_What the task requires:_
Check each line of the listing below for the string "pvDomChar", then copy every line that has it.

_Record set:_

-- pv_equiv track=rewrite | github.com/Willgar/Advent-Of-Code-2021 | sonar_binary_3_2.py | least_common
-- ===== SOURCE A (Python) =====
-- def least_common(list, position):
--     i = 0
--     j = 0
--     remainders0=[]
--     remainders1=[]
--     for x in range(0, len(list)):
--         if "1" in list[x][position]:
--             remainders1.append(list[x])
--             i+=1
--         else:
--             remainders0.append(list[x])
--             j+=1
--     if i < j:
--         return remainders1
--     else:
--         return remainders0
-- ===== SOURCE B (Python) =====
-- def least_common(list, position):
--     # Stable-sort by the bit at `position` (False < True): zero-rows come first,
--     # each group in original order. Scan for the first one-row to find the split
--     # point, then slice off the smaller side (tie -> the zero-side prefix).
--     srt = sorted(list, key=lambda x: "1" in x[position])
--     z = len(srt)
--     for i in range(len(srt)):
--         if "1" in srt[i][position]:
--             z = i
--             break
--     if len(srt) - z < z:
--         return srt[z:]
--     return srt[:z]
-- ===== Notes on version B (the rewrite author's own statement) =====
-- stated objective: alternative
-- what changed: B stable-sorts the rows by the boolean bit-at-position key (zeros first), scans for the first one-row to locate the split index, and returns a slice of the sorted list, instead of A's single-pass dual accumulation into two group lists with manual counters.
import Mathlib
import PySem

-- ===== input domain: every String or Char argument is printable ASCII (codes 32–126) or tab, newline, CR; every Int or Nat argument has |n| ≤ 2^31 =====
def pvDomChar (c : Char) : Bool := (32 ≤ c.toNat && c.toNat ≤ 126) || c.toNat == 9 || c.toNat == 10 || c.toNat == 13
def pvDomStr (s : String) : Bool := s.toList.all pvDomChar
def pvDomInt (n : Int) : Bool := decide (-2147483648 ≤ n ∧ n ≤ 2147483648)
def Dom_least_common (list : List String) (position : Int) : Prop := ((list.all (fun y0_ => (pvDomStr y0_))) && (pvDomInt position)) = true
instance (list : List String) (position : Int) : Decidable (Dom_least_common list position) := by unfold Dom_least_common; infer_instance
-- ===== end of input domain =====

-- B stable-sorts by the bit key and slices off the smaller side instead of A's dual accumulation; same return value on all inputs where A returns (Pre_ excludes A's IndexError inputs).

-- ===== PORT A =====
-- '"1" in x[position]': x[position] is the one-char string at a Python index, so the test is 'that char is '1''
def lcOne (position : Int) (s : String) : Bool :=
  (PySem.Str.pyGet? s position).any (fun c => c = '1')

-- loop body of A: appends to remainders1/remainders0 and bumps i/j; state = (i, j, remainders0, remainders1)
def lcStep (position : Int) (st : Int × Int × List String × List String) (s : String) :
    Int × Int × List String × List String :=
  if lcOne position s then
    (st.1 + 1, st.2.1, st.2.2.1, st.2.2.2 ++ [s])
  else
    (st.1, st.2.1 + 1, st.2.2.1 ++ [s], st.2.2.2)

def least_common (list : List String) (position : Int) : List String :=
  let st := (PySem.List.pyRange 0 (PySem.List.len list) 1).foldl
    (fun st x => lcStep position st (PySem.List.pyGetD list x "")) (0, 0, [], [])
  if st.1 < st.2.1 then st.2.2.2 else st.2.2.1

-- ===== PORT B =====
-- Python's bool sort key (False < True) is ported as the Int key 0/1
def lcKey (position : Int) (s : String) : Int := if lcOne position s then 1 else 0

-- Source B's for-loop hunting the first one-row (z defaults to len when none is found)
def lcFirstOne (position : Int) : List String → Nat
  | [] => 0
  | s :: t => if lcOne position s then 0 else lcFirstOne position t + 1

def least_common_alt (list : List String) (position : Int) : List String :=
  let srt := PySem.List.sorted list (lcKey position)
  let z := lcFirstOne position srt
  if (srt.length : Int) - (z : Int) < (z : Int) then
    PySem.List.slice srt (some (z : Int)) none       -- srt[z:]
  else
    PySem.List.slice srt none (some (z : Int))       -- srt[:z]

-- ===== PRECONDITION & SPEC =====
-- Pre_ excludes exactly the inputs where Python A raises IndexError: position must be a valid Python index into every string of the list.
def Pre_least_common (list : List String) (position : Int) : Prop :=
  ∀ s ∈ list, PySem.Raise.InRange s.toList.length position
instance (list : List String) (position : Int) : Decidable (Pre_least_common list position) := by
  unfold Pre_least_common; infer_instance
def pvWitness_least_common : List String × Int := (["10", "01", "11"], 0)
def Spec_least_common (list : List String) (position : Int) (out : List String) : Prop := out = least_common_alt list position
instance (list : List String) (position : Int) (out : List String) : Decidable (Spec_least_common list position out) := by unfold Spec_least_common; infer_instance

-- ===== CLAIM (what is proved, stated in full; the proofs are below) =====
def Claim_equal_least_common : Prop := ∀ (list : List String) (position : Int), Dom_least_common list position → Pre_least_common list position → Spec_least_common list position (least_common list position)

-- ===== LEMMAS AND PROOFS =====

-- invariant of A's loop: running totals and both partial groups
theorem foldl_lcStep (position : Int) (l : List String) (i j : Int) (r0 r1 : List String) :
    l.foldl (lcStep position) (i, j, r0, r1) =
      (i + l.countP (lcOne position),
       j + l.countP (fun s => !(lcOne position s)),
       r0 ++ l.filter (fun s => !(lcOne position s)),
       r1 ++ l.filter (lcOne position)) := by
  induction l generalizing i j r0 r1 with
  | nil => simp
  | cons s l ih =>
    by_cases h : lcOne position s = true
    · simp [lcStep, h, ih]
      omega
    · simp only [Bool.not_eq_true] at h
      simp [lcStep, h, ih]
      omega

-- inserting a zero-key row goes right after the zero block, before the one block
theorem insertBy_mid (position : Int) (x : String) (f0 f1 : List String)
    (hx : lcOne position x = false)
    (h0 : ∀ s ∈ f0, lcOne position s = false)
    (h1 : ∀ s ∈ f1, lcOne position s = true) :
    PySem.List.insertBy (fun a b => decide (lcKey position a < lcKey position b)) x (f0 ++ f1)
      = f0 ++ x :: f1 := by
  induction f0 with
  | nil =>
    cases f1 with
    | nil => simp [PySem.List.insertBy]
    | cons b t =>
      have hb := h1 b (by simp)
      simp [PySem.List.insertBy, lcKey, hx, hb]
  | cons a f0 ih =>
    have ha := h0 a (by simp)
    have hrec := ih (fun s hs => h0 s (by simp [hs]))
    have hcond : decide (lcKey position x < lcKey position a) = false := by
      simp [lcKey, ha, hx]
    simp only [List.cons_append, PySem.List.insertBy, hcond, Bool.false_eq_true, if_false]
    rw [hrec]

-- invariant of the insertion sort: acc stays 'zero block ++ one block', each in input order
theorem foldl_insertBy_partition (position : Int) (l f0 f1 : List String)
    (h0 : ∀ s ∈ f0, lcOne position s = false)
    (h1 : ∀ s ∈ f1, lcOne position s = true) :
    l.foldl (fun acc x => PySem.List.insertBy (fun a b => decide (lcKey position a < lcKey position b)) x acc) (f0 ++ f1)
      = (f0 ++ l.filter (fun s => !(lcOne position s))) ++ (f1 ++ l.filter (lcOne position)) := by
  induction l generalizing f0 f1 with
  | nil => simp
  | cons x l ih =>
    by_cases hx : lcOne position x = true
    · have : PySem.List.insertBy (fun a b => decide (lcKey position a < lcKey position b)) x (f0 ++ f1)
          = (f0 ++ f1) ++ [x] := by
        apply PySem.List.insertBy_of_forall_not_before
        intro y hy
        simp only [lcKey, hx]
        rcases List.mem_append.mp hy with h | h
        · simp [h0 y h]
        · simp [h1 y h]
      have h1' : ∀ s ∈ f1 ++ [x], lcOne position s = true := by
        intro s hs
        rcases List.mem_append.mp hs with h | h
        · exact h1 s h
        · simp at h; simpa [h]
      simp only [List.foldl_cons, this, List.append_assoc]
      rw [ih f0 (f1 ++ [x]) h0 h1']
      simp [hx, List.filter_cons, List.append_assoc]
    · simp only [Bool.not_eq_true] at hx
      simp only [List.foldl_cons]
      rw [insertBy_mid position x f0 f1 hx h0 h1]
      have := ih (f0 ++ [x]) f1 (by
        intro s hs
        rcases List.mem_append.mp hs with h | h
        · exact h0 s h
        · simp at h; simpa [h]) h1
      rw [show f0 ++ x :: f1 = (f0 ++ [x]) ++ f1 by simp] at *
      rw [this]
      simp [hx]

-- the stable sort by the 0/1 key is exactly 'zeros ++ ones'
theorem sorted_partition (position : Int) (l : List String) :
    PySem.List.sorted l (lcKey position)
      = l.filter (fun s => !(lcOne position s)) ++ l.filter (lcOne position) := by
  rw [PySem.List.sorted_eq_foldl_insertBy]
  have := foldl_insertBy_partition position l [] [] (by simp) (by simp)
  simpa using this

-- the boundary scan finds the length of the zero block
theorem lcFirstOne_append (position : Int) (f0 f1 : List String)
    (h0 : ∀ s ∈ f0, lcOne position s = false)
    (h1 : ∀ s ∈ f1, lcOne position s = true) :
    lcFirstOne position (f0 ++ f1) = f0.length := by
  induction f0 with
  | nil =>
    cases f1 with
    | nil => simp [lcFirstOne]
    | cons b t => simp [lcFirstOne, h1 b (by simp)]
  | cons a f0 ih =>
    simp [lcFirstOne, h0 a (by simp), ih (fun s hs => h0 s (by simp [hs]))]

theorem least_common_spec : Claim_equal_least_common := by
  intro list position _ _
  unfold Spec_least_common least_common least_common_alt
  dsimp only
  rw [PySem.List.foldl_pyRange_zero_pyGetD, foldl_lcStep, sorted_partition]
  dsimp only
  set F0 := list.filter (fun s => !(lcOne position s)) with hF0
  set F1 := list.filter (lcOne position) with hF1
  have hz : lcFirstOne position (F0 ++ F1) = F0.length := by
    refine lcFirstOne_append position F0 F1 ?_ ?_
    · intro s hs; have := List.of_mem_filter hs; simpa using this
    · intro s hs; exact List.of_mem_filter hs
  rw [hz]
  have hdrop : PySem.List.slice (F0 ++ F1) (some ((F0.length : Nat) : Int)) none = F1 := by
    rw [PySem.List.slice_from_natCast]; simp
  have htake : PySem.List.slice (F0 ++ F1) none (some ((F0.length : Nat) : Int)) = F0 := by
    rw [PySem.List.slice_to_natCast]; simp
  rw [hdrop, htake]
  have hc0 : list.countP (fun s => !(lcOne position s)) = F0.length := by
    rw [hF0, List.countP_eq_length_filter]
  have hc1 : list.countP (lcOne position) = F1.length := by
    rw [hF1, List.countP_eq_length_filter]
  have hlen : (F0 ++ F1).length = F0.length + F1.length := by simp
  simp only [zero_add, List.nil_append, hc0, hc1, hlen]
  split_ifs with h1 h2 h2 <;> first | rfl | (exfalso; push_cast at *; omega)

_Answer below:_
def pvDomChar (c : Char) : Bool := (32 ≤ c.toNat && c.toNat ≤ 126) || c.toNat == 9 || c.toNat == 10 || c.toNat == 13
def pvDomStr (s : String) : Bool := s.toList.all pvDomChar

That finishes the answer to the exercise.